▸ **Task to carry out**
Return each line in the records below that includes "drops".

(Stored items)
=== Begin Enclosure ===
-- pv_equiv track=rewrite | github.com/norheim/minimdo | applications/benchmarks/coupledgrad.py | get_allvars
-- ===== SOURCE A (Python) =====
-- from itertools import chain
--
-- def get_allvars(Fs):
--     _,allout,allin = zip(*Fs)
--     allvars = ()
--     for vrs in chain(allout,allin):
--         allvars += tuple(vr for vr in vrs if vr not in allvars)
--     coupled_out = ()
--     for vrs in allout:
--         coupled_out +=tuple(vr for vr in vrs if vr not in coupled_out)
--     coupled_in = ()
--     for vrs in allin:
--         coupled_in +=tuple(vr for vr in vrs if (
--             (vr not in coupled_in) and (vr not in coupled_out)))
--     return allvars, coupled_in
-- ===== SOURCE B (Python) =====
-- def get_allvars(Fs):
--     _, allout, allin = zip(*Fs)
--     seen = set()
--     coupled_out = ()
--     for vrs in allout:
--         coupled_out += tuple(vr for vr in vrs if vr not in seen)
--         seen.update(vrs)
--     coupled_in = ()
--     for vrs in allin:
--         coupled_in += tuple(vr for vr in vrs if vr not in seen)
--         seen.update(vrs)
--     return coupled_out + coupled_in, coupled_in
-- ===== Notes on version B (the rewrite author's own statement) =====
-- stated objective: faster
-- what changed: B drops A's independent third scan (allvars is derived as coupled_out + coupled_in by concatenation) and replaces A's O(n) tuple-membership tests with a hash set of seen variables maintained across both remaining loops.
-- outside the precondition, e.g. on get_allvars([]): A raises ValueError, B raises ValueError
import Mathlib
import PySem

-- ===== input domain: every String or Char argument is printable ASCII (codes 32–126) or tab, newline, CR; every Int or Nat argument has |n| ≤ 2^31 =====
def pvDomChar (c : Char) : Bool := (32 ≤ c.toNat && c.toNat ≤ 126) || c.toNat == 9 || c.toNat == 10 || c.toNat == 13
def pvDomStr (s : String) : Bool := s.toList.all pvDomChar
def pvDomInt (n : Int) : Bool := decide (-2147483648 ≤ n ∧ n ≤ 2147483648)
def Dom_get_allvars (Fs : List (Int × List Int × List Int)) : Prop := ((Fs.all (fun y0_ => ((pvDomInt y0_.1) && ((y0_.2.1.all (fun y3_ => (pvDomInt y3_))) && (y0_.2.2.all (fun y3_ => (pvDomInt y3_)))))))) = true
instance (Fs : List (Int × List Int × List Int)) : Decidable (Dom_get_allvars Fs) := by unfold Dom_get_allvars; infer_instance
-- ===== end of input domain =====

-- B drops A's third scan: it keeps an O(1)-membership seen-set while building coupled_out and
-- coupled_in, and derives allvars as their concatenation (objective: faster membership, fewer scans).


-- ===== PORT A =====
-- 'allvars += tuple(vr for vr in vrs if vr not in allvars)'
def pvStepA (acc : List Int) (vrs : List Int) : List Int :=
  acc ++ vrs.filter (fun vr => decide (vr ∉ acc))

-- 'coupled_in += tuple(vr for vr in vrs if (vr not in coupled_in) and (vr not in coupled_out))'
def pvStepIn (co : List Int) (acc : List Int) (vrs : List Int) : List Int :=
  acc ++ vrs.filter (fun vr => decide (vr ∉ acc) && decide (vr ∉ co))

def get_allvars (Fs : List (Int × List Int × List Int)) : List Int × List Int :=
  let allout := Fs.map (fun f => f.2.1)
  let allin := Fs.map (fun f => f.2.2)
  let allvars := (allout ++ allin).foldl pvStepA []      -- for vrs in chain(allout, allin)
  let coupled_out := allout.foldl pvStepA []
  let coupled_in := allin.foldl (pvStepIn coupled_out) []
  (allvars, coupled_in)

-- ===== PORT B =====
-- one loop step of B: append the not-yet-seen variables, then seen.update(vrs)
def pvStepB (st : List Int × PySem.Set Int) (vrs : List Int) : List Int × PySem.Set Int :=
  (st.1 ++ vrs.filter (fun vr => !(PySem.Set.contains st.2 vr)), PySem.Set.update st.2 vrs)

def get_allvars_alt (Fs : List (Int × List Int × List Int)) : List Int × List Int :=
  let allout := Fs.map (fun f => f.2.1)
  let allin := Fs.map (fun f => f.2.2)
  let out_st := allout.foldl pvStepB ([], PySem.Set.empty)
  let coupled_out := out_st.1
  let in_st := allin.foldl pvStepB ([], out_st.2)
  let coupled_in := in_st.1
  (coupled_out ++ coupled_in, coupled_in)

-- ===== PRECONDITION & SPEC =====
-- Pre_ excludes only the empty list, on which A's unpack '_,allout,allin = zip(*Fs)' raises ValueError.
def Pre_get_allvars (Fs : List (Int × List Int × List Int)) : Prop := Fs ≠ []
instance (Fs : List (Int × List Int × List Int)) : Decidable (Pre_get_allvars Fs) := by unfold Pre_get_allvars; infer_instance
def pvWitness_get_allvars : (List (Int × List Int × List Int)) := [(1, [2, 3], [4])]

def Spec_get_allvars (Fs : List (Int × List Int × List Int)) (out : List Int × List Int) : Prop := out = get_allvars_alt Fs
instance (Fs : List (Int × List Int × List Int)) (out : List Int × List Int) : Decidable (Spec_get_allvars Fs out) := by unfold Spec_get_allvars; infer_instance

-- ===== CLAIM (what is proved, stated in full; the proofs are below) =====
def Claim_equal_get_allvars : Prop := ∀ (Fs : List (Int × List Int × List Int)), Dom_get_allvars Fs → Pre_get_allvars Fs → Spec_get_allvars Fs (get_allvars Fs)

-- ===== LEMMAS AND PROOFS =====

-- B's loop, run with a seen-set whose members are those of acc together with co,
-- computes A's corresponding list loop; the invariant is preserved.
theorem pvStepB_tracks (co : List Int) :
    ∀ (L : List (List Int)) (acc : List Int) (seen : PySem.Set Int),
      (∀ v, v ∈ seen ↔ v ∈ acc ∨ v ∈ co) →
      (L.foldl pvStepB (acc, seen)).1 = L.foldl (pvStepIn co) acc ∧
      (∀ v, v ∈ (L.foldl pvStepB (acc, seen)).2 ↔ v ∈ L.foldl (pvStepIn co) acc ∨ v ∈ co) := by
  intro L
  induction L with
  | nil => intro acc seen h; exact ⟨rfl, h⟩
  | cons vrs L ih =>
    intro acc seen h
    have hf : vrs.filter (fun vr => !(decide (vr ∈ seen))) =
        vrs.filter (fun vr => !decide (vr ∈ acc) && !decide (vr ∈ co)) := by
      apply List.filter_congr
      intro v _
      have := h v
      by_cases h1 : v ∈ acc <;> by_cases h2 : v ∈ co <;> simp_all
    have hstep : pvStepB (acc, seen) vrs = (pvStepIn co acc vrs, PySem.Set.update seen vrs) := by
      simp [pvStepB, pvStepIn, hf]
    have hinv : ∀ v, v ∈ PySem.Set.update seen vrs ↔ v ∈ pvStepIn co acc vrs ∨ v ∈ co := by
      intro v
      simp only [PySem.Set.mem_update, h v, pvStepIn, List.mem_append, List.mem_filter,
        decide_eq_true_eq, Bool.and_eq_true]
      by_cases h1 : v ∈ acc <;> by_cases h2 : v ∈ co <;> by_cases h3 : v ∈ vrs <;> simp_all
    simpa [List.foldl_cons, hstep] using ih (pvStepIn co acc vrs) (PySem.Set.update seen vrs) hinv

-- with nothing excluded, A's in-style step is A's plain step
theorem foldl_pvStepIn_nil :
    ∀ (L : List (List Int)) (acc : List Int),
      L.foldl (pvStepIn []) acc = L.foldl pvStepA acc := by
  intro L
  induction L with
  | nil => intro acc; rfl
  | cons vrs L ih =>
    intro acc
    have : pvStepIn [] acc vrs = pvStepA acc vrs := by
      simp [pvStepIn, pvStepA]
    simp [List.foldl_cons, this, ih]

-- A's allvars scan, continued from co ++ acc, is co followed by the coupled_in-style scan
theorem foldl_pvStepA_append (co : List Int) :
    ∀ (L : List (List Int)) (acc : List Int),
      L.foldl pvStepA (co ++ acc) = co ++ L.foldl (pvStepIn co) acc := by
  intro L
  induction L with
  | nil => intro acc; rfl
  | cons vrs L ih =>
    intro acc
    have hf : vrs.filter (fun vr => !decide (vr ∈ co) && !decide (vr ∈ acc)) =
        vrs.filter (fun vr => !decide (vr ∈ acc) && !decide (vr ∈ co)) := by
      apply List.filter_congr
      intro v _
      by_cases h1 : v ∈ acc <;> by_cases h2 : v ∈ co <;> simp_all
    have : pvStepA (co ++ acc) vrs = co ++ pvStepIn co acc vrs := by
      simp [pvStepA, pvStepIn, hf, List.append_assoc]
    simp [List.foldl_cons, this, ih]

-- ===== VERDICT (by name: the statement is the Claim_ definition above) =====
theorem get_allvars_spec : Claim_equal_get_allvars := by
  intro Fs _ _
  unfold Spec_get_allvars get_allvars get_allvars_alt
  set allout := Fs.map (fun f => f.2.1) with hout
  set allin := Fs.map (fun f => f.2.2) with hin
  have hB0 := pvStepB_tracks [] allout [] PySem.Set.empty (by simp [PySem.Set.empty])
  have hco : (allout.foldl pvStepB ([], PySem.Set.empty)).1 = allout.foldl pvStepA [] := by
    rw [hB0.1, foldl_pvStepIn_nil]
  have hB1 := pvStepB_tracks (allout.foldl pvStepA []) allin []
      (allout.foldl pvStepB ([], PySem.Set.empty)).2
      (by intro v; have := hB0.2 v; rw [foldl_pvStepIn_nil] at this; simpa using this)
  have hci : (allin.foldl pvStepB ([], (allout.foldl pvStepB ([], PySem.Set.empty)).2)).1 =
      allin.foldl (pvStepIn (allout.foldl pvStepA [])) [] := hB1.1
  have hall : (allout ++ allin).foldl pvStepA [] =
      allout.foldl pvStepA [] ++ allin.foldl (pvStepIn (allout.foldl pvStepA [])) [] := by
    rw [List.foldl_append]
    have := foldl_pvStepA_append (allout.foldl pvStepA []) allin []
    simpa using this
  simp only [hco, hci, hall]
=== End Enclosure ===
▸ **Response to this task**
-- what changed: B drops A's independent third scan (allvars is derived as coupled_out + coupled_in by concatenation) and replaces A's O(n) tuple-membership tests with a hash set of seen variables maintained across both remaining loops.
-- B drops A's third scan: it keeps an O(1)-membership seen-set while building coupled_out and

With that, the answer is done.